TASK TO COMPLETE: Count how many lines of the data below contain the string "hfac"; the reply should be that number alone.

Start of THE DATA

-- pv_equiv track=rewrite | github.com/geekhub-python/if-else-conditions-lists-vborshchov | task4.py | pair_counter
-- ===== SOURCE A (Python) =====
-- import math
--
-- def pair_counter(number_list):
--   result = []
--   unique = set(number_list)
--   for number in unique:
--     result.append(number_list.count(number))
--
--   pairs_number = 0
--   for x in result:
--     if x >= 2:
--       pairs_number += math.factorial(x) // (math.factorial(x-2) * 2)
--
--   return pairs_number
-- ===== SOURCE B (Python) =====
-- def pair_counter(number_list):
--   seen = {}
--   pairs = 0
--   for x in number_list:
--     pairs += seen.get(x, 0)
--     seen[x] = seen.get(x, 0) + 1
--   return pairs
-- ===== Notes on version B (the rewrite author's own statement) =====
-- stated objective: faster
-- what changed: Replaces the group-by-unique-values pass with repeated list.count plus a factorial-based C(n,2) sum by a single fused pass that keeps a running count dict and adds, for each element, the number of its prior occurrences (each prior occurrence is one new pair).
import Mathlib
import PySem

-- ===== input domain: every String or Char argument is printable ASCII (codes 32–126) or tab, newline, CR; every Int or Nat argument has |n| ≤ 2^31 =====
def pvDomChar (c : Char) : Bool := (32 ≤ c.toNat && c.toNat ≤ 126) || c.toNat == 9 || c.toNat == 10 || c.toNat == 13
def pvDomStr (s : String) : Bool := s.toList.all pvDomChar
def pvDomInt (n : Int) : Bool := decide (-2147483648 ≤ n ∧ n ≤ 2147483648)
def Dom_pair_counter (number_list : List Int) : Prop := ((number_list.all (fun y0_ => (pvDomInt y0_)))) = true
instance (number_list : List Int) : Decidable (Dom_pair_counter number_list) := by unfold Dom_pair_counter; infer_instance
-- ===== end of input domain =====

-- B replaces A's count-per-unique-value + factorial C(n,2) sum by one fused pass with a running-count dict (faster).

-- ===== PORT A =====
-- math.factorial; exact for the nonnegative arguments A feeds it (occurrence counts ≥ 2)
def pyFactorial (x : Int) : Int := (Nat.factorial x.toNat : Int)

def pair_counter (number_list : List Int) : Int :=
  let unique := PySem.Set.ofList number_list
  let result := unique.foldl (fun r n => r ++ [((PySem.List.count number_list n : Nat) : Int)]) []
  let pairs_number := result.foldl
    (fun p x => if x ≥ 2 then p + PySem.Int.floordiv (pyFactorial x) (pyFactorial (x - 2) * 2) else p) 0
  pairs_number

-- ===== PORT B =====
def pair_counter_alt (number_list : List Int) : Int :=
  let st := number_list.foldl
    (fun (st : PySem.Dict Int Int × Int) x =>
      (st.1.insert x (st.1.getD x 0 + 1), st.2 + st.1.getD x 0))
    (PySem.Dict.empty, 0)
  st.2

-- ===== PRECONDITION & SPEC =====
def Spec_pair_counter (number_list : List Int) (out : Int) : Prop := out = pair_counter_alt number_list
instance (number_list : List Int) (out : Int) : Decidable (Spec_pair_counter number_list out) := by unfold Spec_pair_counter; infer_instance

-- ===== CLAIM (what is proved, stated in full; the proofs are below) =====
def Claim_equal_pair_counter : Prop := ∀ (number_list : List Int), Dom_pair_counter number_list → Spec_pair_counter number_list (pair_counter number_list)

-- ===== LEMMAS AND PROOFS =====

-- number of unordered equal-value pairs, recursively: each head pairs with its occurrences in the tail
def pvPairs : List Int → Nat
  | [] => 0
  | a :: t => t.count a + pvPairs t

-- C(c,2)
def pvC2 (c : Nat) : Nat := c * (c - 1) / 2

theorem pvC2_succ (c : Nat) : pvC2 (c + 1) = pvC2 c + c := by
  cases c with
  | zero => rfl
  | succ d =>
    show (d + 2) * (d + 1) / 2 = (d + 1) * d / 2 + (d + 1)
    have h : (d + 2) * (d + 1) = (d + 1) * d + (d + 1) * 2 := by ring
    rw [h, Nat.add_mul_div_right _ _ (by omega : 0 < 2)]

theorem pvSum_map_add (t : List Int) (f g : Int → Int) :
    (t.map (fun x => f x + g x)).sum = (t.map f).sum + (t.map g).sum := by
  induction t with
  | nil => simp
  | cons b s ihs => simp only [List.map_cons, List.sum_cons, ihs]; ring

theorem pvSum_ite (t : List Int) (a : Int) :
    (t.map (fun x => if x = a then (1 : Int) else 0)).sum = (t.count a : Int) := by
  induction t with
  | nil => simp
  | cons b s ihs =>
    simp only [List.map_cons, List.sum_cons, ihs, List.count_cons]
    by_cases h : b = a
    · subst h; simp; omega
    · simp [h]

-- ---- B side: the fold computes pvPairs plus the dict's contribution ----
theorem pvB_fold (l : List Int) (d : PySem.Dict Int Int) (p : Int) :
    (l.foldl (fun (st : PySem.Dict Int Int × Int) x =>
        (st.1.insert x (st.1.getD x 0 + 1), st.2 + st.1.getD x 0)) (d, p)).2
      = p + (pvPairs l : Nat) + (l.map (fun x => d.getD x 0)).sum := by
  induction l generalizing d p with
  | nil => simp [pvPairs]
  | cons a t ih =>
    simp only [List.foldl_cons, ih, pvPairs]
    simp only [List.map_cons, List.sum_cons]
    have hmap : (t.map (fun x => (d.insert a (d.getD a 0 + 1)).getD x 0))
        = t.map (fun x => d.getD x 0 + (if x = a then (1 : Int) else 0)) := by
      apply List.map_congr_left
      intro x hx
      rw [PySem.Dict.getD_insert]
      by_cases h : x = a <;> simp [h]
    have hsum : (t.map (fun x => d.getD x 0 + (if x = a then (1 : Int) else 0))).sum
        = (t.map (fun x => d.getD x 0)).sum + (t.count a : Int) := by
      rw [pvSum_map_add]
      rw [pvSum_ite]
    rw [hmap, hsum]
    push_cast
    ring

theorem pvB_eq (l : List Int) : pair_counter_alt l = (pvPairs l : Int) := by
  show (l.foldl _ (PySem.Dict.empty, 0)).2 = _
  rw [pvB_fold]
  simp

-- ---- A side ----
theorem pvA_term (k : Nat) :
    PySem.Int.floordiv (pyFactorial ((k + 2 : Nat) : Int)) (pyFactorial (((k + 2 : Nat) : Int) - 2) * 2)
      = (pvC2 (k + 2) : Int) := by
  have h1 : (((k + 2 : Nat) : Int)).toNat = k + 2 := by omega
  have h2 : (((k + 2 : Nat) : Int) - 2).toNat = k := by omega
  unfold pyFactorial
  rw [h1, h2]
  have hcast : ((Nat.factorial k : Int) * 2) = ((Nat.factorial k * 2 : Nat) : Int) := by push_cast; ring
  rw [hcast, PySem.Int.floordiv_natCast]
  congr 1
  have hfac : Nat.factorial (k + 2) = Nat.factorial k * ((k + 2) * (k + 1)) := by
    rw [Nat.factorial_succ, Nat.factorial_succ]; ring
  rw [hfac]
  rw [Nat.mul_div_mul_left _ _ (Nat.factorial_pos k)]
  unfold pvC2
  congr 1

theorem pvA_g (l : List Int) (v : Int) (hv : v ∈ l) :
    (if ((l.count v : Nat) : Int) ≥ 2 then
        (0 : Int) + PySem.Int.floordiv (pyFactorial ((l.count v : Nat) : Int)) (pyFactorial (((l.count v : Nat) : Int) - 2) * 2)
      else 0)
      = (pvC2 (l.count v) : Int) := by
  have hpos : 0 < l.count v := List.count_pos_iff.mpr hv
  rcases Nat.lt_or_ge (l.count v) 2 with h | h
  · have h1 : l.count v = 1 := by omega
    rw [h1]
    norm_num [pvC2]
  · obtain ⟨k, hk⟩ : ∃ k, l.count v = k + 2 := ⟨l.count v - 2, by omega⟩
    rw [hk]
    rw [if_pos (by push_cast; omega)]
    rw [zero_add, pvA_term]

-- sum of C(count,2) over the distinct values equals pvPairs
theorem pvFinset_sum (l : List Int) :
    (∑ v ∈ l.toFinset, pvC2 (l.count v)) = pvPairs l := by
  induction l with
  | nil => simp [pvPairs]
  | cons a t ih =>
    rw [List.toFinset_cons]
    by_cases ha : a ∈ t
    · have hins : insert a t.toFinset = t.toFinset := by
        simp [ha]
      rw [hins]
      have hsplit : (∑ v ∈ t.toFinset, pvC2 ((a :: t).count v))
          = ∑ v ∈ t.toFinset, (pvC2 (t.count v) + if v = a then t.count a else 0) := by
        apply Finset.sum_congr rfl
        intro v _
        by_cases h : v = a
        · subst h; simp [pvC2_succ]
        · simp [h, Ne.symm h]
      rw [hsplit, Finset.sum_add_distrib, ih]
      rw [Finset.sum_ite_eq' t.toFinset a (fun _ => t.count a)]
      simp only [pvPairs, List.mem_toFinset.mpr ha, if_true]
      omega
    · have hmem : a ∉ t.toFinset := fun h => ha (List.mem_toFinset.mp h)
      rw [Finset.sum_insert hmem]
      have hcnt : (a :: t).count a = 1 := by
        simp [List.count_eq_zero_of_not_mem ha]
      have herase : (∑ v ∈ t.toFinset, pvC2 ((a :: t).count v))
          = ∑ v ∈ t.toFinset, pvC2 (t.count v) := by
        apply Finset.sum_congr rfl
        intro v hvm
        have hne : v ≠ a := fun he => ha (he ▸ List.mem_toFinset.mp hvm)
        simp [Ne.symm hne]
      rw [hcnt, herase, ih]
      simp [pvPairs, pvC2, List.count_eq_zero_of_not_mem ha]

theorem pvA_eq (l : List Int) : pair_counter l = (pvPairs l : Int) := by
  show ((PySem.Set.ofList l).foldl (fun r n => r ++ [((PySem.List.count l n : Nat) : Int)]) []).foldl _ 0 = _
  rw [PySem.List.foldl_append_singleton_eq_map]
  have hstep : (fun (p x : Int) => if x ≥ 2 then p + PySem.Int.floordiv (pyFactorial x) (pyFactorial (x - 2) * 2) else p)
      = fun p x => p + (if x ≥ 2 then (0:Int) + PySem.Int.floordiv (pyFactorial x) (pyFactorial (x - 2) * 2) else 0) := by
    funext p x
    split_ifs <;> ring
  rw [hstep, PySem.List.foldl_add]
  simp only [List.nil_append, List.map_map]
  have hmap : ((PySem.Set.ofList l).map ((fun x => if x ≥ 2 then (0:Int) + PySem.Int.floordiv (pyFactorial x) (pyFactorial (x - 2) * 2) else 0) ∘ fun n => ((PySem.List.count l n : Nat) : Int)))
      = (PySem.Set.ofList l).map (fun v => (pvC2 (l.count v) : Int)) := by
    apply List.map_congr_left
    intro v hv
    have hvl : v ∈ l := (PySem.Set.mem_ofList _ _).mp hv
    simp only [Function.comp]
    rw [PySem.List.count_eq]
    exact pvA_g l v hvl
  rw [hmap]
  have hnd : (PySem.Set.ofList l).Nodup := PySem.Set.nodup_ofList l
  have htf : (PySem.Set.ofList l).toFinset = l.toFinset := by
    ext v; simp [List.mem_toFinset, PySem.Set.mem_ofList]
  rw [← List.sum_toFinset _ hnd, htf]
  rw [← Nat.cast_sum]
  rw [pvFinset_sum]
  simp

-- ===== VERDICT (by name: the statement is the Claim_ definition above) =====
theorem pair_counter_spec : Claim_equal_pair_counter := by
  intro l _
  show pair_counter l = pair_counter_alt l
  rw [pvA_eq, pvB_eq]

End of THE DATA

EXERCISE ANSWER: 2